Page MenuHomePhabricator

Reimport image recommendation data into search index
Closed, DeclinedPublic

Description

In T285817: Add an image: load static file to search index a list of pages which have image recommendations have been imported into the search index (as recommendation.image weighted tags) for use by the GrowthExperiments suggested edits feature. Initial versions of the suggested edits code can't handle infoboxes; our plan was to filter these out via additional search terms. Unfortunately we have found (T291232: Add an image: exclude certain articles ) that the number of infobox templates is too large for that, even taking into account that some infobox templates reuse others as building blocks. So unfortunately we need to rethink our approach.

The script that generated the list of pages can deal with infoboxes (the exact logic is: find wikidata items which are "instance of: Wikimedia infobox template", follow the site links to the templates, exclude pages which transclude any such template). So one possible option we'd like to discuss is regenerating the list and redoing the import. (The existing index entries would have to be deleted first, presumably.)

This is somewhat suboptimal in that we couldn't change the list of infobox templates over time, and in that an article might start or stop using an infobox over time, and this would be a one-time import so it couldn't follow that; but we can deal with that much discrepancy.

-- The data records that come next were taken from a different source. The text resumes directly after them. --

-- pv_equiv track=rewrite | github.com/calvincchen/605.645 | Mod2/cchen218.py | find_max_board
-- ===== SOURCE A (Python) =====
-- def find_max_board(boards, scores, prev_boards):
-- 	max_score = -float("Inf")
-- 	max_board = []
--
-- 	for i in range(len(scores)):
-- 		if scores[i] > max_score and boards[i] not in prev_boards:
-- 			max_score = scores[i]
-- 			max_board = boards[i]
-- 	return max_board
-- ===== SOURCE B (Python) =====
-- def find_max_board(boards, scores, prev_boards):
--     # Two-phase over the score/board pairs: collect valid pairs, take the max
--     # valid score, return the first board achieving it ([] when none is valid).
--     valid = [(sc, bd) for sc, bd in zip(scores, boards) if bd not in prev_boards]
--     if not valid:
--         return []
--     best = max(sc for sc, _ in valid)
--     for sc, bd in valid:
--         if sc == best:
--             return bd
-- ===== Notes on version B (the rewrite author's own statement) =====
-- stated objective: simpler
-- what changed: Replaces the single running-max loop with a -inf sentinel by a two-phase decomposition over zip(scores, boards): filter the valid pairs, take the maximum valid score, and return the first board achieving it ([] when none is valid).
import Mathlib
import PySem

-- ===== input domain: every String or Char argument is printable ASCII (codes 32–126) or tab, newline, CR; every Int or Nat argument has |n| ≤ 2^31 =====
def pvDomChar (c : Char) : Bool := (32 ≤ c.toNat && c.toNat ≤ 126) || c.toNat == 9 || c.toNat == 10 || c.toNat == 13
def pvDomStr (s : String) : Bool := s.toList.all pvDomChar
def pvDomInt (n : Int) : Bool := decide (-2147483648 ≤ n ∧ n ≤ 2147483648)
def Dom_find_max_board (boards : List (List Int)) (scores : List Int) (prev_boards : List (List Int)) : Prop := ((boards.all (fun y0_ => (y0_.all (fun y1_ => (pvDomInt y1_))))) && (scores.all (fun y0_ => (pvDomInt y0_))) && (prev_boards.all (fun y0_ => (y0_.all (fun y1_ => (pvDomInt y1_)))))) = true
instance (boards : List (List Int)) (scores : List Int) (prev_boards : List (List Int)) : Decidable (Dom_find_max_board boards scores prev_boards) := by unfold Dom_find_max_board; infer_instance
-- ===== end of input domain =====

-- B replaces A's running-max loop (with a -inf sentinel) by a two-phase decomposition
-- over the zipped score/board pairs: valid pairs, then the max valid score, then the first
-- board achieving it (objective: simpler).

-- ===== PORT A =====
-- 'scores[i] > max_score' where max_score starts at -float("Inf"): the running max is
-- Option Int, 'none' being -inf (scores are ints, so every int is > -inf).
def pvGtO (x : Int) (ms : Option Int) : Bool :=
  match ms with
  | none => true
  | some m => decide (m < x)

-- scores[i]/boards[i] are ported with pyGetD: Pre_ guarantees every accessed index is in range.
def find_max_board (boards : List (List Int)) (scores : List Int) (prev_boards : List (List Int)) : List Int :=
  ((PySem.List.pyRange 0 (scores.length : Int) 1).foldl
    (fun st i =>
      if pvGtO (PySem.List.pyGetD scores i 0) st.1
          && !(decide (PySem.List.pyGetD boards i [] ∈ prev_boards))
      then (some (PySem.List.pyGetD scores i 0), PySem.List.pyGetD boards i [])
      else st)
    ((none : Option Int), ([] : List Int))).2

-- ===== PORT B =====
def find_max_board_alt (boards : List (List Int)) (scores : List Int) (prev_boards : List (List Int)) : List Int :=
  let valid := (scores.zip boards).filter (fun p => !(decide (p.2 ∈ prev_boards)))
  if valid.isEmpty then []
  else
    match PySem.List.max? (valid.map (fun p => p.1)) (fun y => y) with
    | none => []  -- unreachable: valid is nonempty
    | some best =>
      match valid.find? (fun p => p.1 == best) with
      | some p => p.2
      | none => []  -- unreachable: best is attained

-- ===== PRECONDITION & SPEC =====
-- Pre_ admits exactly the inputs on which Python A returns: it excludes those where the loop
-- reaches an index i >= len(boards) whose score exceeds every valid prefix score, and A
-- raises IndexError (B, which zips scores with boards, returns there).
def Pre_find_max_board (boards : List (List Int)) (scores : List Int) (prev_boards : List (List Int)) : Prop :=
  ∀ i ∈ List.range scores.length, boards.length ≤ i →
    ∃ j ∈ List.range boards.length, boards.getD j [] ∉ prev_boards ∧
      scores.getD i 0 ≤ scores.getD j 0
instance (boards : List (List Int)) (scores : List Int) (prev_boards : List (List Int)) : Decidable (Pre_find_max_board boards scores prev_boards) := by unfold Pre_find_max_board; infer_instance

def pvWitness_find_max_board : List (List Int) × List Int × List (List Int) :=
  ([[1, 2], [3, 4]], [5, 7], [[3, 4]])

def Spec_find_max_board (boards : List (List Int)) (scores : List Int) (prev_boards : List (List Int)) (out : List Int) : Prop := out = find_max_board_alt boards scores prev_boards
instance (boards : List (List Int)) (scores : List Int) (prev_boards : List (List Int)) (out : List Int) : Decidable (Spec_find_max_board boards scores prev_boards out) := by unfold Spec_find_max_board; infer_instance

-- ===== CLAIM (what is proved, stated in full; the proofs are below) =====
def Claim_equal_find_max_board : Prop := ∀ (boards : List (List Int)) (scores : List Int) (prev_boards : List (List Int)), Dom_find_max_board boards scores prev_boards → Pre_find_max_board boards scores prev_boards → Spec_find_max_board boards scores prev_boards (find_max_board boards scores prev_boards)
-- ===== LEMMAS AND PROOFS =====

theorem pv_foldA_char (s : Int → Int) (v : Int → Bool) (b : Int → List Int) :
    ∀ (l : List Int) (ms : Option Int) (mb : List Int),
    l.foldl (fun st i => if pvGtO (s i) st.1 && v i then (some (s i), b i) else st) (ms, mb)
    = match PySem.List.max? ((l.filter v).map s) (fun y => y) with
      | none => (ms, mb)
      | some M =>
        if pvGtO M ms then
          (some M, match (l.filter v).find? (fun i => s i == M) with
                   | some j => b j
                   | none => mb)
        else (ms, mb) := by
  intro l
  induction l with
  | nil => intro ms mb; rfl
  | cons i t ih =>
    intro ms mb
    by_cases hv : v i
    · by_cases hg : pvGtO (s i) ms
      · simp only [List.foldl_cons, hg, hv, Bool.and_self, if_pos, List.filter_cons_of_pos hv,
          List.map_cons]
        rw [ih]
        rcases hft : t.filter v with _ | ⟨j, t'⟩
        · simp [PySem.List.max?, hg]
        · rw [List.map_cons, PySem.List.max?_id_cons, PySem.List.max?_id_cons,
            List.foldl_cons, List.foldl_assoc]
          by_cases h2 : s i < (List.map s t').foldl max (s j)
          · have hmax : max (s i) ((List.map s t').foldl max (s j))
                = (List.map s t').foldl max (s j) := max_eq_right (le_of_lt h2)
            have hgt : pvGtO ((List.map s t').foldl max (s j)) ms = true := by
              rcases ms with _ | m
              · rfl
              · simp only [pvGtO, decide_eq_true_eq] at hg ⊢
                omega
            have hgt2 : pvGtO ((List.map s t').foldl max (s j)) (some (s i)) = true := by
              simp [pvGtO, h2]
            have hne : (s i == (List.map s t').foldl max (s j)) = false := by
              simp only [beq_eq_false_iff_ne, ne_eq]
              omega
            have hfind : (List.find? (fun k => s k == (List.map s t').foldl max (s j))
                (j :: t')).isSome := by
              rw [List.find?_isSome]
              rcases PySem.List.foldl_max_mem (List.map s t') (s j) with h | h
              · exact ⟨j, List.mem_cons_self, by simp [h]⟩
              · rcases List.mem_map.mp h with ⟨k, hk, hsk⟩
                exact ⟨k, List.mem_cons_of_mem _ hk, by simp [hsk]⟩
            rcases hf : List.find? (fun k => s k == (List.map s t').foldl max (s j)) (j :: t')
                with _ | k
            · rw [hf] at hfind; simp at hfind
            · simp [hmax, hgt, hgt2, hne, hf]
          · have hmax : max (s i) ((List.map s t').foldl max (s j)) = s i :=
              max_eq_left (by omega)
            have hgt2 : pvGtO ((List.map s t').foldl max (s j)) (some (s i)) = false := by
              simp [pvGtO, h2]
            simp [hmax, hgt2, hg]
      · have hbody : (pvGtO (s i) ms && v i) = false := by simp [hg]
        simp only [List.foldl_cons, hbody, Bool.false_eq_true, if_neg, not_false_eq_true,
          List.filter_cons_of_pos hv, List.map_cons]
        rw [ih]
        rcases ms with _ | m
        · exact absurd rfl hg
        have hle : s i ≤ m := by
          simp only [pvGtO, decide_eq_true_eq] at hg
          omega
        rcases hft : t.filter v with _ | ⟨j, t'⟩
        · have hgf : pvGtO (s i) (some m) = false := by simp [pvGtO]; omega
          simp [PySem.List.max?, hgf]
        · rw [List.map_cons, PySem.List.max?_id_cons, PySem.List.max?_id_cons,
            List.foldl_cons, List.foldl_assoc]
          by_cases h2 : m < (List.map s t').foldl max (s j)
          · have hmax : max (s i) ((List.map s t').foldl max (s j))
                = (List.map s t').foldl max (s j) := max_eq_right (by omega)
            have hgt : pvGtO ((List.map s t').foldl max (s j)) (some m) = true := by
              simp [pvGtO, h2]
            have hne : (s i == (List.map s t').foldl max (s j)) = false := by
              simp only [beq_eq_false_iff_ne, ne_eq]
              omega
            simp [hmax, hgt, List.find?_cons, hne]
          · have hgf : pvGtO (max (s i) ((List.map s t').foldl max (s j))) (some m) = false := by
              simp [pvGtO]; omega
            have hgf2 : pvGtO ((List.map s t').foldl max (s j)) (some m) = false := by
              simp [pvGtO]; omega
            simp [hgf, hgf2]
    · simp only [List.foldl_cons, hv, Bool.and_false, Bool.false_eq_true, if_neg,
        not_false_eq_true, List.filter_cons_of_neg hv]
      exact ih ms mb

-- The zipped pair list is the index list over the common prefix mapped through the lookups.
theorem pv_zip_eq_map (scores : List Int) (boards : List (List Int)) :
    scores.zip boards = (PySem.List.pyRange 0 ((min scores.length boards.length : Nat) : Int) 1).map
      (fun i => (PySem.List.pyGetD scores i 0, PySem.List.pyGetD boards i [])) := by
  apply List.ext_getElem
  · simp [PySem.List.length_pyRange_one]
    omega
  · intro k h1 h2
    have hks : k < scores.length := by simp at h1; omega
    have hkb : k < boards.length := by simp at h1; omega
    simp [PySem.List.getElem_pyRange_one, PySem.List.pyGetD_eq_getElem, hks, hkb]

-- A step that never fires leaves the state alone.
theorem pv_fold_skip (s : Int → Int) (v : Int → Bool) (b : Int → List Int) :
    ∀ (l : List Int) (st : Option Int × List Int),
    (∀ i ∈ l, (pvGtO (s i) st.1 && v i) = false) →
    l.foldl (fun st i => if pvGtO (s i) st.1 && v i then (some (s i), b i) else st) st = st := by
  intro l
  induction l with
  | nil => intro st _; rfl
  | cons a t ih =>
    intro st h
    have ha := h a List.mem_cons_self
    simp only [List.foldl_cons, ha, Bool.false_eq_true, if_neg, not_false_eq_true]
    exact ih st (fun i hi => h i (List.mem_cons_of_mem a hi))

-- ===== VERDICT (by name: the statement is the Claim_ definition above) =====
theorem find_max_board_spec : Claim_equal_find_max_board := by
  intro boards scores prev_boards _ hpre
  unfold Pre_find_max_board at hpre
  unfold Spec_find_max_board find_max_board find_max_board_alt
  rw [PySem.List.pyRange_one_append 0 ((min scores.length boards.length : Nat) : Int)
      (scores.length : Int) (by positivity) (by exact_mod_cast Nat.min_le_left _ _),
    List.foldl_append]
  rw [pv_foldA_char (fun i => PySem.List.pyGetD scores i 0)
      (fun i => !(decide (PySem.List.pyGetD boards i [] ∈ prev_boards)))
      (fun i => PySem.List.pyGetD boards i [])
      (PySem.List.pyRange 0 ((min scores.length boards.length : Nat) : Int) 1) none []]
  have hvalid : (scores.zip boards).filter (fun p => !(decide (p.2 ∈ prev_boards)))
      = ((PySem.List.pyRange 0 ((min scores.length boards.length : Nat) : Int) 1).filter
          (fun i => !(decide (PySem.List.pyGetD boards i [] ∈ prev_boards)))).map
        (fun i => (PySem.List.pyGetD scores i 0, PySem.List.pyGetD boards i [])) := by
    rw [pv_zip_eq_map scores boards, List.filter_map]
    rfl
  rw [hvalid]
  simp only [List.map_map, List.find?_map, List.isEmpty_map, Function.comp_def]
  rcases hmax : PySem.List.max?
      (((PySem.List.pyRange 0 ((min scores.length boards.length : Nat) : Int) 1).filter
          (fun i => !(decide (PySem.List.pyGetD boards i [] ∈ prev_boards)))).map
        (fun i => PySem.List.pyGetD scores i 0)) (fun y => y) with _ | M
  · -- no valid board in the common prefix: the filtered list is empty and both sides are []
    have hfe : (PySem.List.pyRange 0 ((min scores.length boards.length : Nat) : Int) 1).filter
        (fun i => !(decide (PySem.List.pyGetD boards i [] ∈ prev_boards))) = [] := by
      have := (PySem.List.max?_eq_none_iff _ _).mp hmax
      exact List.map_eq_nil_iff.mp this
    -- the leftover suffix loop never fires: if it could, Pre_ would demand a valid prefix board
    rw [pv_fold_skip]
    · simp
    · intro i hi
      rw [PySem.List.mem_pyRange_one] at hi
      have him : boards.length ≤ i.toNat ∧ i.toNat < scores.length := by
        constructor <;> omega
      obtain ⟨j, hjr, hjv, -⟩ := hpre i.toNat (List.mem_range.mpr him.2) him.1
      simp only [List.mem_range] at hjr
      exfalso
      have hj : (j : Int) ∈ (PySem.List.pyRange 0 ((min scores.length boards.length : Nat) : Int) 1).filter
          (fun i => !(decide (PySem.List.pyGetD boards i [] ∈ prev_boards))) := by
        rw [List.mem_filter, PySem.List.mem_pyRange_one]
        refine ⟨⟨by positivity, by exact_mod_cast by omega⟩, ?_⟩
        simpa [PySem.List.pyGetD_natCast] using hjv
      rw [hfe] at hj
      exact absurd hj (List.not_mem_nil)
  · -- some valid board: the suffix loop never fires because M bounds every out-of-range score
    rw [pv_fold_skip]
    · have hne : ((PySem.List.pyRange 0 ((min scores.length boards.length : Nat) : Int) 1).filter
          (fun i => !(decide (PySem.List.pyGetD boards i [] ∈ prev_boards)))) ≠ [] := by
        intro h
        rw [h] at hmax
        exact absurd hmax (by simp [PySem.List.max?])
      rcases hfl : (PySem.List.pyRange 0 ((min scores.length boards.length : Nat) : Int) 1).filter
          (fun i => !(decide (PySem.List.pyGetD boards i [] ∈ prev_boards))) with _ | ⟨j, rest⟩
      · exact absurd hfl hne
      · rw [hfl] at hmax
        simp only [List.map_cons, List.isEmpty_cons, PySem.List.max?_id_cons, Option.some.injEq] at hmax ⊢
        rcases hmax with rfl
        rcases (j :: rest).find?
            (fun i => PySem.List.pyGetD scores i 0
              == (rest.map (fun i => PySem.List.pyGetD scores i 0)).foldl max
                   (PySem.List.pyGetD scores j 0)) with _ | k
        · simp [pvGtO]
        · simp [pvGtO]
    · intro i hi
      rw [PySem.List.mem_pyRange_one] at hi
      have him : boards.length ≤ i.toNat ∧ i.toNat < scores.length := by
        constructor <;> omega
      obtain ⟨j, hjr, hjv, hsle⟩ := hpre i.toNat (List.mem_range.mpr him.2) him.1
      simp only [List.mem_range] at hjr
      have hj : (j : Int) ∈ (PySem.List.pyRange 0 ((min scores.length boards.length : Nat) : Int) 1).filter
          (fun i => !(decide (PySem.List.pyGetD boards i [] ∈ prev_boards))) := by
        rw [List.mem_filter, PySem.List.mem_pyRange_one]
        refine ⟨⟨by positivity, by exact_mod_cast by omega⟩, ?_⟩
        simpa [PySem.List.pyGetD_natCast] using hjv
      have hjM : PySem.List.pyGetD scores (j : Int) 0 ≤ M :=
        PySem.List.max?_isMax hmax _ (List.mem_map.mpr ⟨(j : Int), hj, rfl⟩)
      have hii : (i.toNat : Int) = i := by omega
      have hsi : PySem.List.pyGetD scores i 0 ≤ M := by
        rw [← hii]
        rw [PySem.List.pyGetD_natCast] at hjM ⊢
        calc scores.getD i.toNat 0 ≤ scores.getD j 0 := hsle
          _ ≤ M := hjM
      have hnot : ¬ (M < PySem.List.pyGetD scores i 0) := by omega
      simp [pvGtO, hnot]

The other idea we could come up (preferred, if feasible) with is T292141: Add an image: search keyword for articles which have infoboxes.

Event Timeline

If we still have the old file we sent I believe that we can diff the two versions of the file (adding support for tag removal via the __DELETE_GROUPING__ magic word) and ship the delta (we could also go for a brute-force delete all re-add all I suppose). Having such possibility would allow to iterate again and possibly fix another problem in the future.

@Tgr , do you have a priority for this task? Want to make sure we're not blocking anything on your side.

We are hoping to get the application ready by the beginning of November so if it would be possible to get either this or T292141 done by that time, that would be great. If we go with T292141, we can probably write the code, but would like to get a review.